* Your task
When the line containing "unfold Dom_num_multiples; infer_instance" is found in the data below, copy it and each line after it through the line containing "def num_multiples (m", exactly and with no others.

··········

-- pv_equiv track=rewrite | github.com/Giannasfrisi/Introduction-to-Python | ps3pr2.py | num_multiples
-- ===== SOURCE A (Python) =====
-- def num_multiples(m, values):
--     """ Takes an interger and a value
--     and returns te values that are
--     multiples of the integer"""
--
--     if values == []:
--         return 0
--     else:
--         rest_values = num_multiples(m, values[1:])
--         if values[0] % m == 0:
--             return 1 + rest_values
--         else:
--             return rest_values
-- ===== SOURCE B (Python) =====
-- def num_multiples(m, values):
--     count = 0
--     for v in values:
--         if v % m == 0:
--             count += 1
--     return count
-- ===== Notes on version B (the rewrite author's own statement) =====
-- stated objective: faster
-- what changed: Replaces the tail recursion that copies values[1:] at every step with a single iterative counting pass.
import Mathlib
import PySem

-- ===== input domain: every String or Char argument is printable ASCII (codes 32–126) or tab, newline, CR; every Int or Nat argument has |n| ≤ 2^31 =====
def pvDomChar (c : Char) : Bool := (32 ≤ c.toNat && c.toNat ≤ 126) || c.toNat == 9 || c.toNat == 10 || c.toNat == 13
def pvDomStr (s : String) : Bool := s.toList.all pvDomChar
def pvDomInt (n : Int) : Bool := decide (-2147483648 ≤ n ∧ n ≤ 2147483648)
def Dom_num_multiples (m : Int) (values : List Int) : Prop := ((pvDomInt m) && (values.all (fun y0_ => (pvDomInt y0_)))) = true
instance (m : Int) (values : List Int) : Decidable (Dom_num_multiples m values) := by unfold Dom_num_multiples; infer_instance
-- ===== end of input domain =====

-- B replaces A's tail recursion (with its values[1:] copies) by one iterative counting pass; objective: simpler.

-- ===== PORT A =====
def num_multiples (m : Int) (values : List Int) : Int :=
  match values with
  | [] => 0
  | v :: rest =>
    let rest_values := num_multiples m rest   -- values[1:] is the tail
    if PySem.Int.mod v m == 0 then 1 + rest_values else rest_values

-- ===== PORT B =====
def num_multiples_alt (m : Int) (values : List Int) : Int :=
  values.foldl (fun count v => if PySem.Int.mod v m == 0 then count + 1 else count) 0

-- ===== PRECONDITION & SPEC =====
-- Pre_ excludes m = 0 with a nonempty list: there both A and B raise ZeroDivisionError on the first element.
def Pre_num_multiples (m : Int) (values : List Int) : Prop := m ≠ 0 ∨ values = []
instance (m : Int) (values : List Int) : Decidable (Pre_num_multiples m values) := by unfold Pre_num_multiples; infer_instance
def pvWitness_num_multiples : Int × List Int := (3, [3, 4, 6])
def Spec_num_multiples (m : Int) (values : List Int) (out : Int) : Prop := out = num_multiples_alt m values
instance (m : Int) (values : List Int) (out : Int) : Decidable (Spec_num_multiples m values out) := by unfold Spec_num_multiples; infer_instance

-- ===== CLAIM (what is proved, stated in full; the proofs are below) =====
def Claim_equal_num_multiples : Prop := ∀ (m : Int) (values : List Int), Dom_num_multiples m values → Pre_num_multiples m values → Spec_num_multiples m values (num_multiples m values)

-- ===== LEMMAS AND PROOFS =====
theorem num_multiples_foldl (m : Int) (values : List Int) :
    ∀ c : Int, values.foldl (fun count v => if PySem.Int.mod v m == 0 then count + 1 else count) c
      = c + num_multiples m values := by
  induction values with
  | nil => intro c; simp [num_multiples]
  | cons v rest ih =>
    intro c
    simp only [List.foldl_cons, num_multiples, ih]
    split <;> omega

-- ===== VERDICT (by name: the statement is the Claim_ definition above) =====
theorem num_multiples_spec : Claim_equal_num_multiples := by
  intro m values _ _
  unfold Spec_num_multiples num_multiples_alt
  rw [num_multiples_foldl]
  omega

··········

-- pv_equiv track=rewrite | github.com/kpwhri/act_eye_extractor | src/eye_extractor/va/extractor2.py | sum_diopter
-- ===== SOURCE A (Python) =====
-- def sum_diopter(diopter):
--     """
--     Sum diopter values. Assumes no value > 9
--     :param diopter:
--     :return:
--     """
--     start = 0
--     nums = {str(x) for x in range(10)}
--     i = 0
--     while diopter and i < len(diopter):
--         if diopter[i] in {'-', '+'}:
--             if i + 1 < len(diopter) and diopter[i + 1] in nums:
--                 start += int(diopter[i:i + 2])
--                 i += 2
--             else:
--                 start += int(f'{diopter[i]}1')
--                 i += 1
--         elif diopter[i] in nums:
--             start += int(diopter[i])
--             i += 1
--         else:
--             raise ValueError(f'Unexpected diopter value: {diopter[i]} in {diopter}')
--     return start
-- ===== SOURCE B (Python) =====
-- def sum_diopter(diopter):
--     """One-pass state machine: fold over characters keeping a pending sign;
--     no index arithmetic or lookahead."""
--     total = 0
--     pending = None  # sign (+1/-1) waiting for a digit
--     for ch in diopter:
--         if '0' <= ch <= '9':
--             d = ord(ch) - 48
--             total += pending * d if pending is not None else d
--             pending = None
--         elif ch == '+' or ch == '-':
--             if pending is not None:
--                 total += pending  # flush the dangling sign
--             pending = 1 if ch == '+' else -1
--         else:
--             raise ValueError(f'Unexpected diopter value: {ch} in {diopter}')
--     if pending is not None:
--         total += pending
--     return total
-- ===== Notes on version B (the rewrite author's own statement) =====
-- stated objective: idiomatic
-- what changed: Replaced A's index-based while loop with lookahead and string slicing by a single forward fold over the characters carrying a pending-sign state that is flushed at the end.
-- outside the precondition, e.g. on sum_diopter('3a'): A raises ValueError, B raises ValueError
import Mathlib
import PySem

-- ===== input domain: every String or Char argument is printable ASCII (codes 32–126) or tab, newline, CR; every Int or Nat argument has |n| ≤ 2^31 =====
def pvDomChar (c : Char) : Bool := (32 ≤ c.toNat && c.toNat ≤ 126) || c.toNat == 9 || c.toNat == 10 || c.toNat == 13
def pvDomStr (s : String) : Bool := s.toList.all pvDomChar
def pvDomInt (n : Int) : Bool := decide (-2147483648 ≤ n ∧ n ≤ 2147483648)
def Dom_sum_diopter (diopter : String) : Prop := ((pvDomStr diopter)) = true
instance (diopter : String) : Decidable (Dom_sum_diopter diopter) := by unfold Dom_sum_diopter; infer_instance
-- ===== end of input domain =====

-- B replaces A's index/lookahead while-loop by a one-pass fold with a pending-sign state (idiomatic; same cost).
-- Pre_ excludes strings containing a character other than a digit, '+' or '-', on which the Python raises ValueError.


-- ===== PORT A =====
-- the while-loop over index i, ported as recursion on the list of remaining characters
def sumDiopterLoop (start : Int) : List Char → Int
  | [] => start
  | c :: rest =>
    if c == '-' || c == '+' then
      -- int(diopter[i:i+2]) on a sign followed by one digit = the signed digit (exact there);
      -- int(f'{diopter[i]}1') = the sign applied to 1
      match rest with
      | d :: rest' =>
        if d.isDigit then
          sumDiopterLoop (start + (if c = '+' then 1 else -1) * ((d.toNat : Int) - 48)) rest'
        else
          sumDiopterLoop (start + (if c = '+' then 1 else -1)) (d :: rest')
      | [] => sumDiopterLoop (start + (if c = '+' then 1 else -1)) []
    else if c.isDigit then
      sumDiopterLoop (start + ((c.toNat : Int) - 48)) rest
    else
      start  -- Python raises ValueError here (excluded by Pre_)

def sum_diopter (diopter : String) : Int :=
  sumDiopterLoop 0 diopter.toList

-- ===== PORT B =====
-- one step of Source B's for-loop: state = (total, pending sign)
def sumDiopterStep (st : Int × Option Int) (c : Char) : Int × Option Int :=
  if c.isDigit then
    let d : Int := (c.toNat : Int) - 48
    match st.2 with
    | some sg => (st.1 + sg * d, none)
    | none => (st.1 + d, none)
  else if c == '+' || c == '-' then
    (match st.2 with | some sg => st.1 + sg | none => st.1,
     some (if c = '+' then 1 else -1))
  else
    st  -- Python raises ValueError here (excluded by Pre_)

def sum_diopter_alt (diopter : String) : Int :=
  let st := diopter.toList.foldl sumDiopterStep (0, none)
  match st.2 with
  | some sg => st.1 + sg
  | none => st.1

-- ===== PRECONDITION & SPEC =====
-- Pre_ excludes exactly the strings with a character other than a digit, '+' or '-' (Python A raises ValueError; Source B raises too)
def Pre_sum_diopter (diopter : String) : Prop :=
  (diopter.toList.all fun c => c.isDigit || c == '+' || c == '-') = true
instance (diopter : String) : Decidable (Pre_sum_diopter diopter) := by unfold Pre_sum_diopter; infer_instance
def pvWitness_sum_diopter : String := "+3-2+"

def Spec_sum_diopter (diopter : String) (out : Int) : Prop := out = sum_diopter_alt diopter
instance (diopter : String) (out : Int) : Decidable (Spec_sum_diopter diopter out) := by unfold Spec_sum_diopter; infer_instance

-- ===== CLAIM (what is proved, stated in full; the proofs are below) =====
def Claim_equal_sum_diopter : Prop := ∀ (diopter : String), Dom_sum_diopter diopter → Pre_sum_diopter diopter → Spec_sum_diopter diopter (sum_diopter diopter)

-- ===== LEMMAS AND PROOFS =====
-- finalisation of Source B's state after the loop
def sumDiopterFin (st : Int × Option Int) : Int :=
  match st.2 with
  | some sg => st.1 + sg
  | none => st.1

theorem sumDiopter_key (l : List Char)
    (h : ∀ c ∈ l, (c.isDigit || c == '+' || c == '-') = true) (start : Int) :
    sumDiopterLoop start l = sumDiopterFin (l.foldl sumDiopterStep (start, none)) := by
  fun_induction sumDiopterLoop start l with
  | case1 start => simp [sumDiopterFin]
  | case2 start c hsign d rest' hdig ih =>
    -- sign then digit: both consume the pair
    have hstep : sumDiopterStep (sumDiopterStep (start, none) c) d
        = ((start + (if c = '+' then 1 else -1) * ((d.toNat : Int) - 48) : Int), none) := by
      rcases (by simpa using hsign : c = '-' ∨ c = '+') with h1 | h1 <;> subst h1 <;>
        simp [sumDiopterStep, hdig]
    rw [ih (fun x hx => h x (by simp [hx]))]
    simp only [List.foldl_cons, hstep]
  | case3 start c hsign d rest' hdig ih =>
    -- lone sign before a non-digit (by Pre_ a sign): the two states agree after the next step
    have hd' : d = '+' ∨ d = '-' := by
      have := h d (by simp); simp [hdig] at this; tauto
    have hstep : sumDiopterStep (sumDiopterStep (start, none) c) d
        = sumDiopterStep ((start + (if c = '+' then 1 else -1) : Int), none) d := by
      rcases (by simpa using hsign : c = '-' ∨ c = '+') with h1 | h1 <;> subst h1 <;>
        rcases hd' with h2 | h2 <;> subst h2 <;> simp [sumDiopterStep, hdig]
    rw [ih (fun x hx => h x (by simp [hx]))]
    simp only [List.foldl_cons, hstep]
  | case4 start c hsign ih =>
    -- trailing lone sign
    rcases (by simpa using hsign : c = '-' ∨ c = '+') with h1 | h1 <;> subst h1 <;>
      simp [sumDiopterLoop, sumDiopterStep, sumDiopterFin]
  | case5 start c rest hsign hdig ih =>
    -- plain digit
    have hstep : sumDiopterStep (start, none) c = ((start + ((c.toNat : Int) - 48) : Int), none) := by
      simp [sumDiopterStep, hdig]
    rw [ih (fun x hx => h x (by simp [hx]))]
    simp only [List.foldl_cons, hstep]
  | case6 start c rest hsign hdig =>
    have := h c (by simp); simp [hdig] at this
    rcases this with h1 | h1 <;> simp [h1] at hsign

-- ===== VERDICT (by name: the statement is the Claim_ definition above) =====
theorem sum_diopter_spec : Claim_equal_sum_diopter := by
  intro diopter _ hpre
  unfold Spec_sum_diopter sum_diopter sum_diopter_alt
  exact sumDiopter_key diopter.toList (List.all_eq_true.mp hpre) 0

··········

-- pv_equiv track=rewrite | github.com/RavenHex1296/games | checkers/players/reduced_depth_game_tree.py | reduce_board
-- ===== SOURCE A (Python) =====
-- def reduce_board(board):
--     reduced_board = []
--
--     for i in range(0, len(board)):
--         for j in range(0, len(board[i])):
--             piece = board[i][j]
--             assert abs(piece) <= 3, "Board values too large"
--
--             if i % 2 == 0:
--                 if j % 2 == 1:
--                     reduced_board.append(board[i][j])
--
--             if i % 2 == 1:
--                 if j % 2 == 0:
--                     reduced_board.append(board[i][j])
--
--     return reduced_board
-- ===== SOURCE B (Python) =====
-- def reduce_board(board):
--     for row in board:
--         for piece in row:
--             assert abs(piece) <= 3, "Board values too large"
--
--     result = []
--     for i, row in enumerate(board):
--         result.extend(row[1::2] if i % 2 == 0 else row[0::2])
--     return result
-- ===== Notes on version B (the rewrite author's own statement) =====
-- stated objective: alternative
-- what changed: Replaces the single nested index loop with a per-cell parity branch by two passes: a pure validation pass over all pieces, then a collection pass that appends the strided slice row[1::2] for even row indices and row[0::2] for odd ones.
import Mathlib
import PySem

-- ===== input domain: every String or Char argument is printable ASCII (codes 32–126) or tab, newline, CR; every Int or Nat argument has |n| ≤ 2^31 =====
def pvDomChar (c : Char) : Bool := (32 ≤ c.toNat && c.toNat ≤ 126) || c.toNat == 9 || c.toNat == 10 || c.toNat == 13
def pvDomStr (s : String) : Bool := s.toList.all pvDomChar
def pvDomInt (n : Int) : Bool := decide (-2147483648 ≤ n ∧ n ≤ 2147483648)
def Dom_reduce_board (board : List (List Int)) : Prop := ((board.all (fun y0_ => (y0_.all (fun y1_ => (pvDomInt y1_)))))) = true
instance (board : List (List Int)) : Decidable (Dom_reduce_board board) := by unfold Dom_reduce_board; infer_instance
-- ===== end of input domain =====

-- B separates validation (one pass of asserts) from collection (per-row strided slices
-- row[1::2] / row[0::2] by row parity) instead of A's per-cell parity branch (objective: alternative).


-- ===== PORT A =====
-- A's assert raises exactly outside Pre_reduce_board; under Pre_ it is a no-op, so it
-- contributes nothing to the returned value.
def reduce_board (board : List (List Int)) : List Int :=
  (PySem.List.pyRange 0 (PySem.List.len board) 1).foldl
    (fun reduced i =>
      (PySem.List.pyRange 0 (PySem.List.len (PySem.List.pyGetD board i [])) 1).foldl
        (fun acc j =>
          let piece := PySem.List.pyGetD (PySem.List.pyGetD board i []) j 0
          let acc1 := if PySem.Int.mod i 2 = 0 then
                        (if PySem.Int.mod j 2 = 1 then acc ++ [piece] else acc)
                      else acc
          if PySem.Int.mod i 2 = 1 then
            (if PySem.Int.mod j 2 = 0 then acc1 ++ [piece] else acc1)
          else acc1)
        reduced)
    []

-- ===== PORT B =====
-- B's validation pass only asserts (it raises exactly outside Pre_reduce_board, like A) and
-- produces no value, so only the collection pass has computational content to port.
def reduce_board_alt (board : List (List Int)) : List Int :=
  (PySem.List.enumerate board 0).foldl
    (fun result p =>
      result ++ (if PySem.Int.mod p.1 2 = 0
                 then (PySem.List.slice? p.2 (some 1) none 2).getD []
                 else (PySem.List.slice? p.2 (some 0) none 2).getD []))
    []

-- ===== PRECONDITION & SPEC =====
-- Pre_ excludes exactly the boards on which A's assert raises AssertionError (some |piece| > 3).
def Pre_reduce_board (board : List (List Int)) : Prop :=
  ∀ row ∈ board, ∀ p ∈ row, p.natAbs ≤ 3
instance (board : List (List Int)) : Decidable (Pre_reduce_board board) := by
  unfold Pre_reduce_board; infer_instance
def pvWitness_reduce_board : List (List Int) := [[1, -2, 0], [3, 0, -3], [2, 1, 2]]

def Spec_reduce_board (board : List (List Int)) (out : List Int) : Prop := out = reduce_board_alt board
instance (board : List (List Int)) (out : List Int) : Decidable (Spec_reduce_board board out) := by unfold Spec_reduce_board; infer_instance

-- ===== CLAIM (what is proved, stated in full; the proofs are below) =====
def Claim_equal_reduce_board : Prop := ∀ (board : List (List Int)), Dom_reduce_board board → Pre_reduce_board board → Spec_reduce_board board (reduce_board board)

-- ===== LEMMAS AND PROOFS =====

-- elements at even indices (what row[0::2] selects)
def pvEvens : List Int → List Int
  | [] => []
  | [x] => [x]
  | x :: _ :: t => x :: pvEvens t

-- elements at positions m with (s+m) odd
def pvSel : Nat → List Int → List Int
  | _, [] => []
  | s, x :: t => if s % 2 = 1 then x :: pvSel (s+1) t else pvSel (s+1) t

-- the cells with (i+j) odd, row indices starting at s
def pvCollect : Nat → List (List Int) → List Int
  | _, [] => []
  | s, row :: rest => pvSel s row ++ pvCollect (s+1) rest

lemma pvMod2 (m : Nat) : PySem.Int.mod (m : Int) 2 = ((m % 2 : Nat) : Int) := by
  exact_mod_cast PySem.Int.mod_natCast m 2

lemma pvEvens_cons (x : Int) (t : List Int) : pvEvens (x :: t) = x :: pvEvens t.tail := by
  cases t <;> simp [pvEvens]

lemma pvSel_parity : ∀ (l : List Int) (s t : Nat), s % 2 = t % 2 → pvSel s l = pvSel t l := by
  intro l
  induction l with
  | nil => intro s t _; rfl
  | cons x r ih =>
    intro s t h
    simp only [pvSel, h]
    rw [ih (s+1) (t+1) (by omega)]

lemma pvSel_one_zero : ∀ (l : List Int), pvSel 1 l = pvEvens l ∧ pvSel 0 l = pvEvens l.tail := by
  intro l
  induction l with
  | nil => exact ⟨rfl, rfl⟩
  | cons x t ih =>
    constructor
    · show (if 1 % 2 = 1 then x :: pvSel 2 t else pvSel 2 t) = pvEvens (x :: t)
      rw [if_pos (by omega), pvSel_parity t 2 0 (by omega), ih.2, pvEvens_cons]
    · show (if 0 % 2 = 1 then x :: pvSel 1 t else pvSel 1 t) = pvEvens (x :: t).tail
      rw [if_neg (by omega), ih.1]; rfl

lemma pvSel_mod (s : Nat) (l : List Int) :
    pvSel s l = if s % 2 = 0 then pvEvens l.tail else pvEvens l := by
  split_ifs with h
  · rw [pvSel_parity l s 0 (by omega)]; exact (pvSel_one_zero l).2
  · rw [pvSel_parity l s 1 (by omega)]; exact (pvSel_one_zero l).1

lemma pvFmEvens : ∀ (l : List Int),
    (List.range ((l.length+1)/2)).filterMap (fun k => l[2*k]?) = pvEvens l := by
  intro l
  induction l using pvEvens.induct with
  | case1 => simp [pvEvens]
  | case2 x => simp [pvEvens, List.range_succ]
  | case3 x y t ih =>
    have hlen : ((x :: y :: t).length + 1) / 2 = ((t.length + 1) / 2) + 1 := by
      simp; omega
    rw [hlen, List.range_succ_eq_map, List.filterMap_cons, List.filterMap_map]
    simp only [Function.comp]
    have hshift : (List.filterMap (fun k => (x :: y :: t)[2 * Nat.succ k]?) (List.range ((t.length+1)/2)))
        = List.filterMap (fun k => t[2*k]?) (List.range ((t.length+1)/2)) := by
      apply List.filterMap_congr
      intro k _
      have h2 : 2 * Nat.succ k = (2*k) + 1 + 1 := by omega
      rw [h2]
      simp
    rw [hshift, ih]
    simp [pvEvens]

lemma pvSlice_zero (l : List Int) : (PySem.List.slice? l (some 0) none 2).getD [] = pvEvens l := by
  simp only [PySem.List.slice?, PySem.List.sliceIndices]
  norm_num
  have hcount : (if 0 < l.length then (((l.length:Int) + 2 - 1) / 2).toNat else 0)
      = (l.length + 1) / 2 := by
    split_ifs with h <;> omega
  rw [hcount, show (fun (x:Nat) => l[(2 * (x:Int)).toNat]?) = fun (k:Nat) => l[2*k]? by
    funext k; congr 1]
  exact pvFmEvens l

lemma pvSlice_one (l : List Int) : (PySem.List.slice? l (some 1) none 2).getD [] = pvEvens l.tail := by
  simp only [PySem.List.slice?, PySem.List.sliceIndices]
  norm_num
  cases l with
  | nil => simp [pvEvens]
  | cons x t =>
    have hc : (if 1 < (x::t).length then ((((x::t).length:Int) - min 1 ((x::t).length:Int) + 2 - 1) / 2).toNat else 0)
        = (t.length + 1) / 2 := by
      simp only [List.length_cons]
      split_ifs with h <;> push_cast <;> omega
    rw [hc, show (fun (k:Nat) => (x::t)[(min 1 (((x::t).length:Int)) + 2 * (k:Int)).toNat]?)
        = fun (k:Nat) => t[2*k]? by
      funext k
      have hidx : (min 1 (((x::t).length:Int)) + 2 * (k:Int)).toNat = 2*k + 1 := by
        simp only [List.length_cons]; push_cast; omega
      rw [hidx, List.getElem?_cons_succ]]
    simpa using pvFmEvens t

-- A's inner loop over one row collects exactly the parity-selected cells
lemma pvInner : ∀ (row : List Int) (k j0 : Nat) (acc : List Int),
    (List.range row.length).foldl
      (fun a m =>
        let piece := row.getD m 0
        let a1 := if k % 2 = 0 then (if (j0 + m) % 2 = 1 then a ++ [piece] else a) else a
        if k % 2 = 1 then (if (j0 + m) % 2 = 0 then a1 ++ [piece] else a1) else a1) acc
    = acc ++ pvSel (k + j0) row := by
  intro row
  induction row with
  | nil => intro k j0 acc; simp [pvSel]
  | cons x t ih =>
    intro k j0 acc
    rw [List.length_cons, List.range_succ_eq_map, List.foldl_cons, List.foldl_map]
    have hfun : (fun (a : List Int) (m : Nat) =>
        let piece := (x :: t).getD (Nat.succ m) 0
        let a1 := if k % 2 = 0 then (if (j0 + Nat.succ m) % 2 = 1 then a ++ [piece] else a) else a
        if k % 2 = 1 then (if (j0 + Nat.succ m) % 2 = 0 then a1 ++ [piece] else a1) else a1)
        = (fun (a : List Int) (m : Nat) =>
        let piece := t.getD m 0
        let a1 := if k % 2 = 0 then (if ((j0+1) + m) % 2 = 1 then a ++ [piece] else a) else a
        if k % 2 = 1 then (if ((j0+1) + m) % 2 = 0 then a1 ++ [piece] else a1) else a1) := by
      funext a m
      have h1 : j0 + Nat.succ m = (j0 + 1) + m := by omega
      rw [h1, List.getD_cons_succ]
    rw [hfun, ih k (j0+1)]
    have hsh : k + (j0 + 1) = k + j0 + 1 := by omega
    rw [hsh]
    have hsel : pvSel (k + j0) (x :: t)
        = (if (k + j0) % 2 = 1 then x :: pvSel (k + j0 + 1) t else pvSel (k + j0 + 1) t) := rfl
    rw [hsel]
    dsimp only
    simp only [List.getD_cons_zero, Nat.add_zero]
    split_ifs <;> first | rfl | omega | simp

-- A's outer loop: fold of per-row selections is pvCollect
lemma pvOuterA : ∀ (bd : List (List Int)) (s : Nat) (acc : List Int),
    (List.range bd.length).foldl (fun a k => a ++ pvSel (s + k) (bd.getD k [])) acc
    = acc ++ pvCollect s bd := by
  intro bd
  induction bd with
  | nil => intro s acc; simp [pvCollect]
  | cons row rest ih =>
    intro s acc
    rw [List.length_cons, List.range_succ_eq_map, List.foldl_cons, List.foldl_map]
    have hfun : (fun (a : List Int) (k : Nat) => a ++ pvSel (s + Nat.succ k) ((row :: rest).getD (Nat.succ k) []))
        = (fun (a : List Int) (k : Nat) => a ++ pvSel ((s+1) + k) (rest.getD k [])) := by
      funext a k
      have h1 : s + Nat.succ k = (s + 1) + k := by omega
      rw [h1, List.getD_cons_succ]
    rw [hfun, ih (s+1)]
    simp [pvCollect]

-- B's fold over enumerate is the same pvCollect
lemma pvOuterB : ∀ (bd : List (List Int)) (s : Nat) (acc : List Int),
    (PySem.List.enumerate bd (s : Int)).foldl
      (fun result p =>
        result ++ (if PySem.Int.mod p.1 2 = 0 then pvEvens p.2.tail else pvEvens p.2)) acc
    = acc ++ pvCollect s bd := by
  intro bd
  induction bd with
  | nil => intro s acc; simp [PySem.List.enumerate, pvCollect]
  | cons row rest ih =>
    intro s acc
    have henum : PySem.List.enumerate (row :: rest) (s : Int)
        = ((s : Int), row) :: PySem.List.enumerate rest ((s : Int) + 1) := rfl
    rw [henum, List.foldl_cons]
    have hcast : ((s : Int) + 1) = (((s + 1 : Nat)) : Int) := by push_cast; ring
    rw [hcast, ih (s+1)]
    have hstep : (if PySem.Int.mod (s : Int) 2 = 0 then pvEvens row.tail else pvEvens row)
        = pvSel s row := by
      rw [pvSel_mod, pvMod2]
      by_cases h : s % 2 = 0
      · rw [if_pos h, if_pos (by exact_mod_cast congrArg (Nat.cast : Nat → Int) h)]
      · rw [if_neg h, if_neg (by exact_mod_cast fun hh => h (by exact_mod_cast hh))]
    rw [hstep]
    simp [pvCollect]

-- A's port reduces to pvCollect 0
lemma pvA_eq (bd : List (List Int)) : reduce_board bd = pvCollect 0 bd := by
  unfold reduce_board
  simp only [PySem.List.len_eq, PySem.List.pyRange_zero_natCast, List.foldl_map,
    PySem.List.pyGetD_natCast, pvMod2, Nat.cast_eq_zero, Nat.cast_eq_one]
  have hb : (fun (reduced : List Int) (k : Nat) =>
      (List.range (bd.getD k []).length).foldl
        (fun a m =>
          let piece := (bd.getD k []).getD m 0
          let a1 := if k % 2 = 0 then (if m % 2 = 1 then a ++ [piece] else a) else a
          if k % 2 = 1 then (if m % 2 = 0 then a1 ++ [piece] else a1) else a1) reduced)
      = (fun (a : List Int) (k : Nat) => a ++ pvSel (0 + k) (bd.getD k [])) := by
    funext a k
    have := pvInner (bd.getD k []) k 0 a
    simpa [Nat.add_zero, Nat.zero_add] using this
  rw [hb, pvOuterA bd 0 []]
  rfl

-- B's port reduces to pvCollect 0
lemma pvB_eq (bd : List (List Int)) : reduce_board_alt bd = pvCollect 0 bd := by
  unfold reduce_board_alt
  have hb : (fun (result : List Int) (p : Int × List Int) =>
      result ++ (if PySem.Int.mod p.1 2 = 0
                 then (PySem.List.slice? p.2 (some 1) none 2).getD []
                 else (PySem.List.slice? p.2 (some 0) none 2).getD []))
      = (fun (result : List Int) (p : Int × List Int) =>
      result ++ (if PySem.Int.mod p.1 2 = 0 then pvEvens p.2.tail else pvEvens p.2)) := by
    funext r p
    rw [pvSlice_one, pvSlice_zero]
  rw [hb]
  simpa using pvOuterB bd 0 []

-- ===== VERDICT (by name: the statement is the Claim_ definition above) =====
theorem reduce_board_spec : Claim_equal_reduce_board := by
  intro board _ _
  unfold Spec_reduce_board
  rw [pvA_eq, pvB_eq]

··········

* Finished exercise
instance (m : Int) (values : List Int) : Decidable (Dom_num_multiples m values) := by unfold Dom_num_multiples; infer_instance
-- ===== end of input domain =====

-- B replaces A's tail recursion (with its values[1:] copies) by one iterative counting pass; objective: simpler.

-- ===== PORT A =====
def num_multiples (m : Int) (values : List Int) : Int :=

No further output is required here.